Talaud black birdwing description

GenusTroides (1)

As its common name suggests, the male of this large tropical butterfly is almost entirely black on its upperside, and as such, is the darkest of all Troides birdwings (3). The underside of the hindwing does, however, bear the golden markings typical of Troides species, and a very few males have faint suggestions of gold colouration on the upper surface of their hindwing, but this is rare. Females have a restricted area of yellow markings on their hindwings, and obscure whitish to tan stripes on their forewings (4). The Talaud black birdwing is regarded by some as a subspecies of Troides rhadamanthus, but is separated by others on the basis of adult colour difference (5).

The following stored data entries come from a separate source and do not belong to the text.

-- A's fold over any character list, from an arbitrary ten-digit table
theorem pv_foldA (cs : List Char) (n0 n1 n2 n3 n4 n5 n6 n7 n8 n9 : Int) :
    cs.foldl pvStepA
      (PySem.Dict.mk [(0,n0),(1,n1),(2,n2),(3,n3),(4,n4),(5,n5),(6,n6),(7,n7),(8,n8),(9,n9)]) =
    PySem.Dict.mk [(0, n0 + cs.count '0'), (1, n1 + cs.count '1'), (2, n2 + cs.count '2'),
      (3, n3 + cs.count '3'), (4, n4 + cs.count '4'), (5, n5 + cs.count '5'),
      (6, n6 + cs.count '6'), (7, n7 + cs.count '7'), (8, n8 + cs.count '8'),
      (9, n9 + cs.count '9')] := by
  induction cs generalizing n0 n1 n2 n3 n4 n5 n6 n7 n8 n9 with
  | nil => simp
  | cons c t ih =>
    simp only [List.foldl_cons]
    by_cases h0 : c = '0'
    · subst h0
      rw [show pvStepA (PySem.Dict.mk [(0,n0), (1,n1), (2,n2), (3,n3), (4,n4), (5,n5), (6,n6), (7,n7), (8,n8), (9,n9)]) '0'
          = PySem.Dict.mk [(0,n0+1), (1,n1), (2,n2), (3,n3), (4,n4), (5,n5), (6,n6), (7,n7), (8,n8), (9,n9)] from by
        simp [pvStepA, PySem.Dict.modify, PySem.Dict.insert, PySem.Dict.getD, PySem.Dict.get?]]
      rw [ih]; simp; ring_nf
    by_cases h1 : c = '1'
    · subst h1
      rw [show pvStepA (PySem.Dict.mk [(0,n0), (1,n1), (2,n2), (3,n3), (4,n4), (5,n5), (6,n6), (7,n7), (8,n8), (9,n9)]) '1'
          = PySem.Dict.mk [(0,n0), (1,n1+1), (2,n2), (3,n3), (4,n4), (5,n5), (6,n6), (7,n7), (8,n8), (9,n9)] from by
        simp [pvStepA, PySem.Dict.modify, PySem.Dict.insert, PySem.Dict.getD, PySem.Dict.get?]]
      rw [ih]; simp; ring_nf
    by_cases h2 : c = '2'
    · subst h2
      rw [show pvStepA (PySem.Dict.mk [(0,n0), (1,n1), (2,n2), (3,n3), (4,n4), (5,n5), (6,n6), (7,n7), (8,n8), (9,n9)]) '2'
          = PySem.Dict.mk [(0,n0), (1,n1), (2,n2+1), (3,n3), (4,n4), (5,n5), (6,n6), (7,n7), (8,n8), (9,n9)] from by
        simp [pvStepA, PySem.Dict.modify, PySem.Dict.insert, PySem.Dict.getD, PySem.Dict.get?]]
      rw [ih]; simp; ring_nf
    by_cases h3 : c = '3'
    · subst h3
      rw [show pvStepA (PySem.Dict.mk [(0,n0), (1,n1), (2,n2), (3,n3), (4,n4), (5,n5), (6,n6), (7,n7), (8,n8), (9,n9)]) '3'
          = PySem.Dict.mk [(0,n0), (1,n1), (2,n2), (3,n3+1), (4,n4), (5,n5), (6,n6), (7,n7), (8,n8), (9,n9)] from by
        simp [pvStepA, PySem.Dict.modify, PySem.Dict.insert, PySem.Dict.getD, PySem.Dict.get?]]
      rw [ih]; simp; ring_nf
    by_cases h4 : c = '4'
    · subst h4
      rw [show pvStepA (PySem.Dict.mk [(0,n0), (1,n1), (2,n2), (3,n3), (4,n4), (5,n5), (6,n6), (7,n7), (8,n8), (9,n9)]) '4'
          = PySem.Dict.mk [(0,n0), (1,n1), (2,n2), (3,n3), (4,n4+1), (5,n5), (6,n6), (7,n7), (8,n8), (9,n9)] from by
        simp [pvStepA, PySem.Dict.modify, PySem.Dict.insert, PySem.Dict.getD, PySem.Dict.get?]]
      rw [ih]; simp; ring_nf
    by_cases h5 : c = '5'
    · subst h5
      rw [show pvStepA (PySem.Dict.mk [(0,n0), (1,n1), (2,n2), (3,n3), (4,n4), (5,n5), (6,n6), (7,n7), (8,n8), (9,n9)]) '5'
          = PySem.Dict.mk [(0,n0), (1,n1), (2,n2), (3,n3), (4,n4), (5,n5+1), (6,n6), (7,n7), (8,n8), (9,n9)] from by
        simp [pvStepA, PySem.Dict.modify, PySem.Dict.insert, PySem.Dict.getD, PySem.Dict.get?]]
      rw [ih]; simp; ring_nf
    by_cases h6 : c = '6'
    · subst h6
      rw [show pvStepA (PySem.Dict.mk [(0,n0), (1,n1), (2,n2), (3,n3), (4,n4), (5,n5), (6,n6), (7,n7), (8,n8), (9,n9)]) '6'
          = PySem.Dict.mk [(0,n0), (1,n1), (2,n2), (3,n3), (4,n4), (5,n5), (6,n6+1), (7,n7), (8,n8), (9,n9)] from by
        simp [pvStepA, PySem.Dict.modify, PySem.Dict.insert, PySem.Dict.getD, PySem.Dict.get?]]
      rw [ih]; simp; ring_nf
    by_cases h7 : c = '7'
    · subst h7
      rw [show pvStepA (PySem.Dict.mk [(0,n0), (1,n1), (2,n2), (3,n3), (4,n4), (5,n5), (6,n6), (7,n7), (8,n8), (9,n9)]) '7'
          = PySem.Dict.mk [(0,n0), (1,n1), (2,n2), (3,n3), (4,n4), (5,n5), (6,n6), (7,n7+1), (8,n8), (9,n9)] from by
        simp [pvStepA, PySem.Dict.modify, PySem.Dict.insert, PySem.Dict.getD, PySem.Dict.get?]]
      rw [ih]; simp; ring_nf
    by_cases h8 : c = '8'
    · subst h8
      rw [show pvStepA (PySem.Dict.mk [(0,n0), (1,n1), (2,n2), (3,n3), (4,n4), (5,n5), (6,n6), (7,n7), (8,n8), (9,n9)]) '8'
          = PySem.Dict.mk [(0,n0), (1,n1), (2,n2), (3,n3), (4,n4), (5,n5), (6,n6), (7,n7), (8,n8+1), (9,n9)] from by
        simp [pvStepA, PySem.Dict.modify, PySem.Dict.insert, PySem.Dict.getD, PySem.Dict.get?]]
      rw [ih]; simp; ring_nf
    by_cases h9 : c = '9'
    · subst h9
      rw [show pvStepA (PySem.Dict.mk [(0,n0), (1,n1), (2,n2), (3,n3), (4,n4), (5,n5), (6,n6), (7,n7), (8,n8), (9,n9)]) '9'
          = PySem.Dict.mk [(0,n0), (1,n1), (2,n2), (3,n3), (4,n4), (5,n5), (6,n6), (7,n7), (8,n8), (9,n9+1)] from by
        simp [pvStepA, PySem.Dict.modify, PySem.Dict.insert, PySem.Dict.getD, PySem.Dict.get?]]
      rw [ih]; simp; ring_nf
    · rw [show pvStepA (PySem.Dict.mk [(0,n0), (1,n1), (2,n2), (3,n3), (4,n4), (5,n5), (6,n6), (7,n7), (8,n8), (9,n9)]) c = PySem.Dict.mk [(0,n0), (1,n1), (2,n2), (3,n3), (4,n4), (5,n5), (6,n6), (7,n7), (8,n8), (9,n9)] from by
        simp [pvStepA, h0, h1, h2, h3, h4, h5, h6, h7, h8, h9]]
      rw [ih]; simp [h0, h1, h2, h3, h4, h5, h6, h7, h8, h9]

-- Nat.toDigitsCore (with enough fuel) produces the reversed pvDig digits
theorem pv_tdc : ∀ (f n : Nat) (l : List Char), 0 < n → n < 10 ^ f →
    Nat.toDigitsCore 10 f n l = ((pvDig n).reverse.map Nat.digitChar) ++ l := by
  intro f
  induction f with
  | zero => intro n l hn hlt; omega
  | succ f ih =>
    intro n l hn hlt
    rw [Nat.toDigitsCore]
    by_cases h : n / 10 = 0
    · rw [if_pos h, pvDig, dif_neg (by omega : ¬ n = 0), h, pvDig]
      simp
    · rw [if_neg h, ih (n / 10) _ (Nat.pos_of_ne_zero h)
        (by
          rw [Nat.div_lt_iff_lt_mul (by norm_num : 0 < 10)]
          calc n < 10 ^ (f + 1) := hlt
            _ = 10 ^ f * 10 := by ring)]
      conv_rhs => rw [pvDig, dif_neg (by omega : ¬ n = 0)]
      simp [List.map_append]

theorem pv_toDigits_eq (m : Nat) (hm : 0 < m) :
    Nat.toDigits 10 m = (pvDig m).reverse.map Nat.digitChar := by
  have := pv_tdc (m + 1) m [] hm (by
    calc m < 10 ^ m := Nat.lt_pow_self (by norm_num)
      _ ≤ 10 ^ (m + 1) := Nat.pow_le_pow_right (by norm_num) (Nat.le_succ m))
  simpa [Nat.toDigits] using this

theorem pv_count_map_digitChar (ds : List Nat) (h : ∀ x ∈ ds, x < 10) (d : Nat) (hd : d < 10) :
    (ds.map Nat.digitChar).count (Nat.digitChar d) = ds.count d := by
  induction ds with
  | nil => rfl
  | cons a t ih =>
    have ha : a < 10 := h a (List.mem_cons_self ..)
    have ht := fun x hx => h x (List.mem_cons_of_mem a hx)
    simp only [List.map_cons, List.count_cons, ih ht]
    congr 1
    have : (Nat.digitChar a == Nat.digitChar d) = (a == d) := by
      interval_cases a <;> interval_cases d <;> decide
    rw [this]

-- count of the digit-d character in str(broj) = count of d among the arithmetic digits of |broj|
theorem pv_count_toChars (b : Int) (d : Nat) (hd : d < 10) :
    (PySem.Int.toChars b).count (Nat.digitChar d) = (pvCdig b.natAbs).count d := by
  have hdash : Nat.digitChar d ≠ '-' := by interval_cases d <;> decide
  have key : ∀ m : Nat, (Nat.toDigits 10 m).count (Nat.digitChar d) = (pvCdig m).count d := by
    intro m
    by_cases hm : m = 0
    · subst hm
      show (['0'].count (Nat.digitChar d)) = ([0].count d)
      interval_cases d <;> decide
    · rw [pv_toDigits_eq m (Nat.pos_of_ne_zero hm)]
      unfold pvCdig
      rw [if_neg hm]
      rw [pv_count_map_digitChar _ (fun x hx => pvDig_lt m x (List.mem_reverse.mp hx)) d hd]
      exact List.count_reverse ..
  unfold PySem.Int.toChars
  by_cases hb : b < 0
  · rw [if_pos hb]
    rw [List.count_cons]
    simp [hdash.symm, key b.natAbs]
  · rw [if_neg hb]
    rw [show b.toNat = b.natAbs from by omega]
    exact key b.natAbs

theorem pvDigLoop_length (n : Nat) (freq : List Int) :
    (pvDigLoop n freq).length = freq.length := by
  induction n, freq using pvDigLoop.induct with
  | case1 freq => rw [pvDigLoop]; simp
  | case2 n freq h ih =>
    rw [pvDigLoop, dif_neg h, ih, List.length_set]
-- ===== PORT B =====
def altEnergy (xs pref : List Int) (n : Nat) (t : Int) : Int :=
  let i := PySem.List.bisectRight xs t
  (PySem.List.pyGetD pref (n : Int) 0 - PySem.List.pyGetD pref (i : Int) 0) - t * ((n : Int) - (i : Int))

-- the 'while hi - lo > 1' loop; fuel only guards totality (proved never exhausted on Pre_)
def altLoop (xs pref : List Int) (n : Nat) (th : Int) : Nat → Int → Int → Int
  | 0, lo, _ => lo
  | fuel + 1, lo, hi =>
    if hi - lo > 1 then
      let mid := PySem.Int.floordiv (lo + hi) 2
      if altEnergy xs pref n mid ≥ th then altLoop xs pref n th fuel mid hi
      else altLoop xs pref n th fuel lo mid
    else lo

def GetMaxTime_alt (initialEnergy : List Int) (th : Int) : Int :=
  let xs := PySem.List.sorted initialEnergy (fun y => y)
  let n := xs.length
  let pref := xs.foldl (fun p v => p ++ [PySem.List.pyGetD p (-1) 0 + v]) [0]
  match PySem.List.pyGet? xs (-1) with
  | none => 0   -- Python raises IndexError on sorted([])[-1]: excluded by Pre_
  | some hi =>
    if altEnergy xs pref n hi ≥ th then hi
    else if altEnergy xs pref n 0 < th then 0
    else altLoop xs pref n th ((hi - 0).toNat + 1) 0 hi

-- ===== PRECONDITION & SPEC =====
-- Pre_ excludes the empty list (A's max([]) raises ValueError) and lists whose elements are
-- all negative when th > 0 (there A's midpoint search runs over negative times and loops forever).
def Pre_GetMaxTime (initialEnergy : List Int) (th : Int) : Prop :=
  initialEnergy ≠ [] ∧ (th ≤ 0 ∨ ∃ x ∈ initialEnergy, 0 ≤ x)
instance (initialEnergy : List Int) (th : Int) : Decidable (Pre_GetMaxTime initialEnergy th) := by
  unfold Pre_GetMaxTime; infer_instance
def pvWitness_GetMaxTime : List Int × Int := ([3, 1], 2)

def Spec_GetMaxTime (initialEnergy : List Int) (th : Int) (out : Int) : Prop := out = GetMaxTime_alt initialEnergy th
instance (initialEnergy : List Int) (th : Int) (out : Int) : Decidable (Spec_GetMaxTime initialEnergy th out) := by unfold Spec_GetMaxTime; infer_instance

-- ===== CLAIM (what is proved, stated in full; the proofs are below) =====
def Claim_equal_GetMaxTime : Prop := ∀ (initialEnergy : List Int) (th : Int), Dom_GetMaxTime initialEnergy th → Pre_GetMaxTime initialEnergy th → Spec_GetMaxTime initialEnergy th (GetMaxTime initialEnergy th)

-- ===== LEMMAS AND PROOFS =====

-- total remaining energy at time t, and the threshold test
def fE (E : List Int) (t : Int) : Int := (E.map (fun i => max (i - t) 0)).sum
def okE (E : List Int) (th t : Int) : Prop := th ≤ fE E t

lemma fE_nonneg (E : List Int) (t : Int) : 0 ≤ fE E t := by
  unfold fE
  apply List.sum_nonneg
  intro x hx
  obtain ⟨i, _, rfl⟩ := List.mem_map.1 hx
  exact le_max_right _ _

lemma fE_antitone (E : List Int) {t t' : Int} (h : t ≤ t') : fE E t' ≤ fE E t := by
  unfold fE
  apply List.sum_le_sum
  intro i _
  exact max_le_max (by omega) le_rfl

lemma notOk_of_notOk_le (E : List Int) {th t t' : Int} (h : t ≤ t')
    (hn : ¬ okE E th t) : ¬ okE E th t' := by
  unfold okE at *
  have := fE_antitone E h
  omega

lemma ok_of_th_nonpos (E : List Int) {th : Int} (h : th ≤ 0) (t : Int) : okE E th t := by
  unfold okE
  have := fE_nonneg E t
  omega

lemma calAval_eq (E : List Int) (t th : Int) :
    calAval E t th = decide (th ≤ fE E t) := by
  unfold calAval fE
  rw [PySem.List.foldl_add (g := fun i => max (i - t) 0)]
  simp [ge_iff_le]

-- the unique characterisation both programs satisfy
def QE (E : List Int) (th e0 r : Int) : Prop :=
  r ≤ e0 ∧ (∀ t, r < t → t ≤ e0 → ¬ okE E th t) ∧
  (okE E th r ∨ (r = 0 ∧ ¬ okE E th 0)) ∧ (0 ≤ r ∨ r = e0)

lemma QE_unique {E : List Int} {th e0 r1 r2 : Int}
    (h1 : QE E th e0 r1) (h2 : QE E th e0 r2) : r1 = r2 := by
  obtain ⟨b1, u1, o1, s1⟩ := h1
  obtain ⟨b2, u2, o2, s2⟩ := h2
  by_contra hne
  rcases lt_trichotomy r1 r2 with h | h | h
  · have hnok := u1 r2 h b2
    rcases o2 with h2' | ⟨rfl, hz⟩
    · exact hnok h2'
    · rcases s1 with h1' | rfl
      · omega
      · omega
  · exact hne h
  · have hnok := u2 r1 h b1
    rcases o1 with h1' | ⟨rfl, hz⟩
    · exact hnok h1'
    · rcases s2 with h2' | rfl
      · omega
      · omega

-- ---- A side ----

-- the post-loop 'if cal_aval(initialEnergy, e, th) == True: return e else: return s'
def postA (E : List Int) (th : Int) (p : Int × Int) : Int :=
  if calAval E p.2 th = true then p.2 else p.1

Talaud black birdwing biology

Little has been documented on the biology of this species, but there are certain biological characteristics known to be common to most, if not all, birdwing butterflies. The adults of all Troides species feed on the nectar of flowers, and the larvae on the leaves of Aristolochia and Pararistolochia plants (both in the family Aristolochiaceae) (8). The eggs are normally laid on these plants, and once the caterpillars hatch, they voraciously munch through the leaves around them. Feeding upon these plants also serves as a defensive mechanism, as they contain certain chemicals that make the caterpillars toxic and therefore unpalatable to most predators (9). The caterpillars eventually pupate and undergo metamorphosis into adult butterflies, and may even manage to maintain this toxic acid in their tissues into adulthood (9). Troides birdwings typically pupate on the twigs or stems of plants close to the larval food plant or on the food plant itself (4).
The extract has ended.